Age confirmed for 'Eve,' mother of all humans - edw519
http://www.msnbc.msn.com/id/38786481/ns/technology_and_science-science/

======
btilly
The research is interesting, but I have to register strong disagreement with
Marek Kimmel's comment that _the age of the mitochondrial Eve is always less
than the age of the true, first female modern human._

If the defining characteristics that define "modern human" arose outside of
the mitochondria (which is very likely when you consider evolutionary
adaptation happens far faster with traits that have sexual recombination),
then those characteristics can easily arise and spread through the population
without strongly selecting for or against any particular mitochondrial line.
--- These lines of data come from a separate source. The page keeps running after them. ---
-- pv_equiv track=rewrite | github.com/pypi-data/pypi-mirror-385 | packages/fmorg/fmorg-1.0.0.tar.gz/fmorg-1.0.0/fmorg/analyzer_original_backup.py | _is_meaningful_word
-- ===== SOURCE A (Python) =====
-- def _is_meaningful_word(token: str) -> bool:
--     """Check if token appears to be a meaningful English word."""
--     # Basic heuristics for meaningful words
--     if len(token) < 2:
--         return False
--
--     # Contains vowels (common in English)
--     if not any(char.lower() in 'aeiou' for char in token):
--         return False
--
--     # Not all numbers or special characters
--     if token.isdigit() or not any(char.isalpha() for char in token):
--         return False
--
--     return True
-- ===== SOURCE B (Python) =====
-- def _is_meaningful_word(token: str) -> bool:
--     # One explicit pass: a vowel guarantees an alphabetic, non-digit char,
--     # so the isdigit/isalpha checks of the original are redundant.
--     has_vowel = False
--     for char in token:
--         if char.lower() in 'aeiou':
--             has_vowel = True
--             break
--     return len(token) >= 2 and has_vowel
-- ===== Notes on version B (the rewrite author's own statement) =====
-- stated objective: simpler
-- what changed: B drops the redundant isdigit/isalpha guards (a vowel already implies an alphabetic non-digit char) and replaces the three separate any()/string scans with one explicit loop maintaining has_vowel with an early break.
import Mathlib
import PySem

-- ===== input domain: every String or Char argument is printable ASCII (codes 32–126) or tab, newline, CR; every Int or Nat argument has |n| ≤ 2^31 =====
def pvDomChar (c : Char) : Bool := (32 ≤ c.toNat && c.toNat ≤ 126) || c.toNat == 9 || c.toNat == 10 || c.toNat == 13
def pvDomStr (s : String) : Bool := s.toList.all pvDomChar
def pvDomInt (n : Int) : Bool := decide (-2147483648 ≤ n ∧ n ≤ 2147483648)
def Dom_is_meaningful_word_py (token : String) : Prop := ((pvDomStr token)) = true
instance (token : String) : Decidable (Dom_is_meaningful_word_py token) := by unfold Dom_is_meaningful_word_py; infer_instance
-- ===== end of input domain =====

-- B: one explicit pass keeping has_vowel (early break); the isdigit/isalpha guards of A are redundant given the vowel check.
-- ===== PORT A =====
-- char.lower() in 'aeiou': for a single char, substring membership = char membership (exact)
def pvIsVowel (c : Char) : Bool := ['a', 'e', 'i', 'o', 'u'].contains (PySem.Chars.lowerChar c)

def is_meaningful_word_py (token : String) : Bool :=
  if PySem.Str.len token < 2 then false
  else if !(token.toList.any pvIsVowel) then false
  else if PySem.Str.strIsdigit token || !(token.toList.any PySem.Chars.isalpha) then false
  else true

-- ===== PORT B =====
-- the for-loop with early break of Source B
def pvHasVowelLoop : List Char → Bool
  | [] => false
  | c :: rest => if pvIsVowel c then true else pvHasVowelLoop rest

def is_meaningful_word_py_alt (token : String) : Bool :=
  decide (2 ≤ PySem.Str.len token) && pvHasVowelLoop token.toList

-- ===== PRECONDITION & SPEC =====
def Spec_is_meaningful_word_py (token : String) (out : Bool) : Prop := out = is_meaningful_word_py_alt token
instance (token : String) (out : Bool) : Decidable (Spec_is_meaningful_word_py token out) := by unfold Spec_is_meaningful_word_py; infer_instance

-- ===== CLAIM (what is proved, stated in full; the proofs are below) =====
def Claim_equal_is_meaningful_word_py : Prop := ∀ (token : String), Dom_is_meaningful_word_py token → Spec_is_meaningful_word_py token (is_meaningful_word_py token)

-- ===== LEMMAS AND PROOFS =====
theorem pvHasVowelLoop_eq (l : List Char) : pvHasVowelLoop l = l.any pvIsVowel := by
  induction l with
  | nil => rfl
  | cons c rest ih => by_cases h : pvIsVowel c <;> simp [pvHasVowelLoop, h, ih]

theorem pvVowel_alpha_not_digit (c : Char) (h : pvIsVowel c = true) :
    PySem.Chars.isalpha c = true ∧ PySem.Chars.isdigit c = false := by
  unfold pvIsVowel PySem.Chars.lowerChar at h
  by_cases hu : PySem.Chars.isupper c = true
  · refine ⟨by simp [PySem.Chars.isalpha, hu], ?_⟩
    simp [PySem.Chars.isupper, Char.le_def, UInt32.le_iff_toNat_le] at hu
    simp [PySem.Chars.isdigit, Char.le_def, UInt32.le_iff_toNat_le]
    omega
  · simp [hu] at h
    rcases h with h | h | h | h | h <;> subst h <;> decide

-- ===== VERDICT (by name: the statement is the Claim_ definition above) =====
theorem is_meaningful_word_py_spec : Claim_equal_is_meaningful_word_py := by
  intro token _
  unfold Spec_is_meaningful_word_py is_meaningful_word_py is_meaningful_word_py_alt
  rw [pvHasVowelLoop_eq]
  by_cases h2 : PySem.Str.len token < 2
  · have hb : decide (2 ≤ PySem.Str.len token) = false := decide_eq_false (by omega)
    rw [if_pos h2, hb]
    simp
  · have hb : decide (2 ≤ PySem.Str.len token) = true := decide_eq_true (by omega)
    rw [if_neg h2, hb]
    cases hv : token.toList.any pvIsVowel with
    | false => simp
    | true =>
      obtain ⟨c, hc, hcv⟩ := List.any_eq_true.mp hv
      obtain ⟨ha, hd⟩ := pvVowel_alpha_not_digit c hcv
      have halpha : token.toList.any PySem.Chars.isalpha = true :=
        List.any_eq_true.mpr ⟨c, hc, ha⟩
      have hdig : PySem.Chars.strIsdigit token.toList = false := by
        simp [PySem.Chars.strIsdigit]
        intro _
        exact ⟨c, hc, by simp [hd]⟩
      simp [halpha, hdig]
Therefore there is little logical relationship between how far back the
speciation event was, and when the mitochondrial 'Eve' happened.
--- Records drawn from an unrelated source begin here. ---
-- pv_equiv track=rewrite | github.com/liuben10/programming_practice_problems | minimum_rooted_tree.py | minimum_rooted_tree
-- ===== SOURCE A (Python) =====
-- def height(root, edges):
--     height = 0
--     explore = [(root, 0)]
--     visited = {}
--     max_height = float('-inf')
--     while explore:
--         (node, height) = explore.pop(0)
--         visited[node] = 1
--         if (height > max_height):
--             max_height = height
--         succ = [e[1] for e in edges if e[0] == node]
--         succ.extend([e[0] for e in edges if e[1] == node])
--         for s in succ:
--             if s not in visited:
--                 explore.append((s, height+1))
--     return max_height
--
-- def minimum_rooted_tree(nodes, edges):
--     min_height = float('inf')
--     minimum_rooted_nodes = []
--     for i in range(nodes):
--         curh = height(i, edges)
--         if (curh < min_height):
--             min_height = curh
--             minimum_rooted_nodes = [i]
--         elif curh == min_height:
--             minimum_rooted_nodes.append(i)
--     return minimum_rooted_nodes
-- ===== SOURCE B (Python) =====
-- def minimum_rooted_tree(nodes, edges):
--     # Build adjacency once (outgoing and incoming kept separate to preserve
--     # the exact successor order A produces), then BFS from each root with an
--     # index cursor instead of list.pop(0); finally pick the minimizers by a
--     # min + filter pass instead of A's running-min accumulator.
--     out_adj = {}
--     in_adj = {}
--     for a, b in edges:
--         out_adj.setdefault(a, []).append(b)
--         in_adj.setdefault(b, []).append(a)
--
--     def ecc(root):
--         queue = [(root, 0)]
--         i = 0
--         visited = set()
--         best = 0
--         while i < len(queue):
--             node, h = queue[i]
--             i += 1
--             visited.add(node)
--             if h > best:
--                 best = h
--             for s in out_adj.get(node, []) + in_adj.get(node, []):
--                 if s not in visited:
--                     queue.append((s, h + 1))
--         return best
--
--     if nodes <= 0:
--         return []
--     heights = [ecc(r) for r in range(nodes)]
--     m = min(heights)
--     return [i for i, h in enumerate(heights) if h == m]
-- ===== Notes on version B (the rewrite author's own statement) =====
-- stated objective: faster
-- what changed: B builds outgoing/incoming adjacency dicts once so A's two full edge-list scans per BFS pop disappear, walks the queue with an index cursor instead of quadratic list.pop(0), and selects the minimum-height roots with a min+filter pass over a heights list instead of A's running-min accumulator loop.
import Mathlib
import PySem

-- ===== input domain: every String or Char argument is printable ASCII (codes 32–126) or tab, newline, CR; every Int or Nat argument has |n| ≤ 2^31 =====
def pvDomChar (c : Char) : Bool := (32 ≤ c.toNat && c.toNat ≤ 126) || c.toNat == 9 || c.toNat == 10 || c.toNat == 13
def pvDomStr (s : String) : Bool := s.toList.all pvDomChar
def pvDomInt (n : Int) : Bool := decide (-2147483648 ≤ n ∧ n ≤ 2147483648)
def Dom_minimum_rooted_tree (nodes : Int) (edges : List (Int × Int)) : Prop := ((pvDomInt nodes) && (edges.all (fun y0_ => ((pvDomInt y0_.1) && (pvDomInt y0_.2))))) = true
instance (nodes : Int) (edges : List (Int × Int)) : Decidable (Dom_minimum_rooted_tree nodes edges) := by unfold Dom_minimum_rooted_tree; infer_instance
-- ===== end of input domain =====

-- B builds the adjacency once (so A's per-pop scans of the whole edge list disappear)
-- and selects the minimum-height roots with a min+filter pass instead of A's running-min
-- accumulator; the BFS queue discipline itself is unchanged.

-- Fuel shared by both loop ports: Python's `while explore:` always terminates (each
-- enqueue targets a not-yet-visited node, and enqueues of the k-th first-visited node
-- are bounded by the pops before it, giving ≤ 2^(distinct nodes) ≤ 2^(2E+1) pops in
-- total), so this fuel is never exhausted; it is a totality guard only.
def pvFuel (edges : List (Int × Int)) : Nat := 2 ^ (2 * edges.length + 2)

-- ===== PORT A =====
-- while explore: pop(0); visited[node]=1; update max; succ by scanning edges; enqueue unvisited
def pvHeightLoopA (edges : List (Int × Int)) :
    Nat → List (Int × Int) → PySem.Dict Int Int → Option Int → Option Int
  | 0, _, _, maxh => maxh
  | fuel + 1, explore, visited, maxh =>
    match explore with
    | [] => maxh
    | (node, h) :: rest =>
      let visited := visited.insert node 1
      -- max_height starts at float('-inf'): ported as `none`, below every Int
      let maxh := match maxh with
        | none => some h
        | some m => if h > m then some h else maxh
      let succ := (edges.filter (fun e => e.1 == node)).map (fun e => e.2)
                  ++ (edges.filter (fun e => e.2 == node)).map (fun e => e.1)
      -- the for-loop appends (s, h+1) for each s not in visited (visited unchanged inside it)
      let explore := rest ++ (succ.filter (fun s => !(visited.contains s))).map (fun s => (s, h + 1))
      pvHeightLoopA edges fuel explore visited maxh

def pvHeightA (root : Int) (edges : List (Int × Int)) : Int :=
  -- the queue starts nonempty, so the -inf sentinel is never returned; `.getD 0` only
  -- gives the Option a default to leave the Int type
  (pvHeightLoopA edges (pvFuel edges) [(root, 0)] PySem.Dict.empty none).getD 0

-- loop body of A's main loop: running minimum (None = float('inf')) plus collected roots
def pvMinStep (edges : List (Int × Int)) (acc : Option Int × List Int) (i : Int) :
    Option Int × List Int :=
  let curh := pvHeightA i edges
  match acc.1 with
  | none => (some curh, [i])              -- curh < inf always
  | some mh =>
    if curh < mh then (some curh, [i])
    else if curh == mh then (acc.1, acc.2 ++ [i])
    else acc

def minimum_rooted_tree (nodes : Int) (edges : List (Int × Int)) : List Int :=
  ((PySem.List.pyRange 0 nodes 1).foldl (pvMinStep edges) (none, [])).2

-- ===== PORT B =====
-- out_adj.setdefault(a, []).append(b)  ==  out_adj[a] = out_adj.get(a, []) + [b]
def pvOutAdj (edges : List (Int × Int)) : PySem.Dict Int (List Int) :=
  edges.foldl (fun d p => d.modify p.1 [] (· ++ [p.2])) PySem.Dict.empty

def pvInAdj (edges : List (Int × Int)) : PySem.Dict Int (List Int) :=
  edges.foldl (fun d p => d.modify p.2 [] (· ++ [p.1])) PySem.Dict.empty

-- B's `while i < len(queue)` cursor walks the queue front-to-back: ported as consuming
-- the list head while appending at the back
def pvEccLoop (outAdj inAdj : PySem.Dict Int (List Int)) :
    Nat → List (Int × Int) → PySem.Set Int → Int → Int
  | 0, _, _, best => best
  | fuel + 1, queue, visited, best =>
    match queue with
    | [] => best
    | (node, h) :: rest =>
      let visited := PySem.Set.add visited node
      let best := if h > best then h else best
      let succ := outAdj.getD node [] ++ inAdj.getD node []
      let queue := rest ++ (succ.filter (fun s => !(PySem.Set.contains visited s))).map (fun s => (s, h + 1))
      pvEccLoop outAdj inAdj fuel queue visited best

def minimum_rooted_tree_alt (nodes : Int) (edges : List (Int × Int)) : List Int :=
  let outAdj := pvOutAdj edges
  let inAdj := pvInAdj edges
  if nodes ≤ 0 then []
  else
    let heights := (PySem.List.pyRange 0 nodes 1).map
      (fun r => pvEccLoop outAdj inAdj (pvFuel edges) [(r, 0)] PySem.Set.empty 0)
    let m := (PySem.List.min? heights (fun h => h)).getD 0
    ((PySem.List.enumerate heights 0).filter (fun p => p.2 == m)).map (fun p => p.1)

-- ===== PRECONDITION & SPEC =====
def Spec_minimum_rooted_tree (nodes : Int) (edges : List (Int × Int)) (out : List Int) : Prop := out = minimum_rooted_tree_alt nodes edges
instance (nodes : Int) (edges : List (Int × Int)) (out : List Int) : Decidable (Spec_minimum_rooted_tree nodes edges out) := by unfold Spec_minimum_rooted_tree; infer_instance

-- ===== CLAIM (what is proved, stated in full; the proofs are below) =====
def Claim_equal_minimum_rooted_tree : Prop := ∀ (nodes : Int) (edges : List (Int × Int)), Dom_minimum_rooted_tree nodes edges → Spec_minimum_rooted_tree nodes edges (minimum_rooted_tree nodes edges)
That said, the theory of punctuated equilibrium predicts that speciation tends
to take place in small, isolated populations that are a potential
mitochondrial bottleneck as well. But that bottleneck is not necessarily going
to lead to a mitochondrial 'Eve'. And when the new species spreads out, it may
breed true but it is not necessarily entirely reproductively isolated. That
could reintroduce old mitochondrial lines. See, for instance,
<http://news.bbc.co.uk/2/hi/science/nature/8660940.stm> for a description of
recent evidence that _homo sapiens_ bred with Neanderthals, long after those
two had diverged in different directions.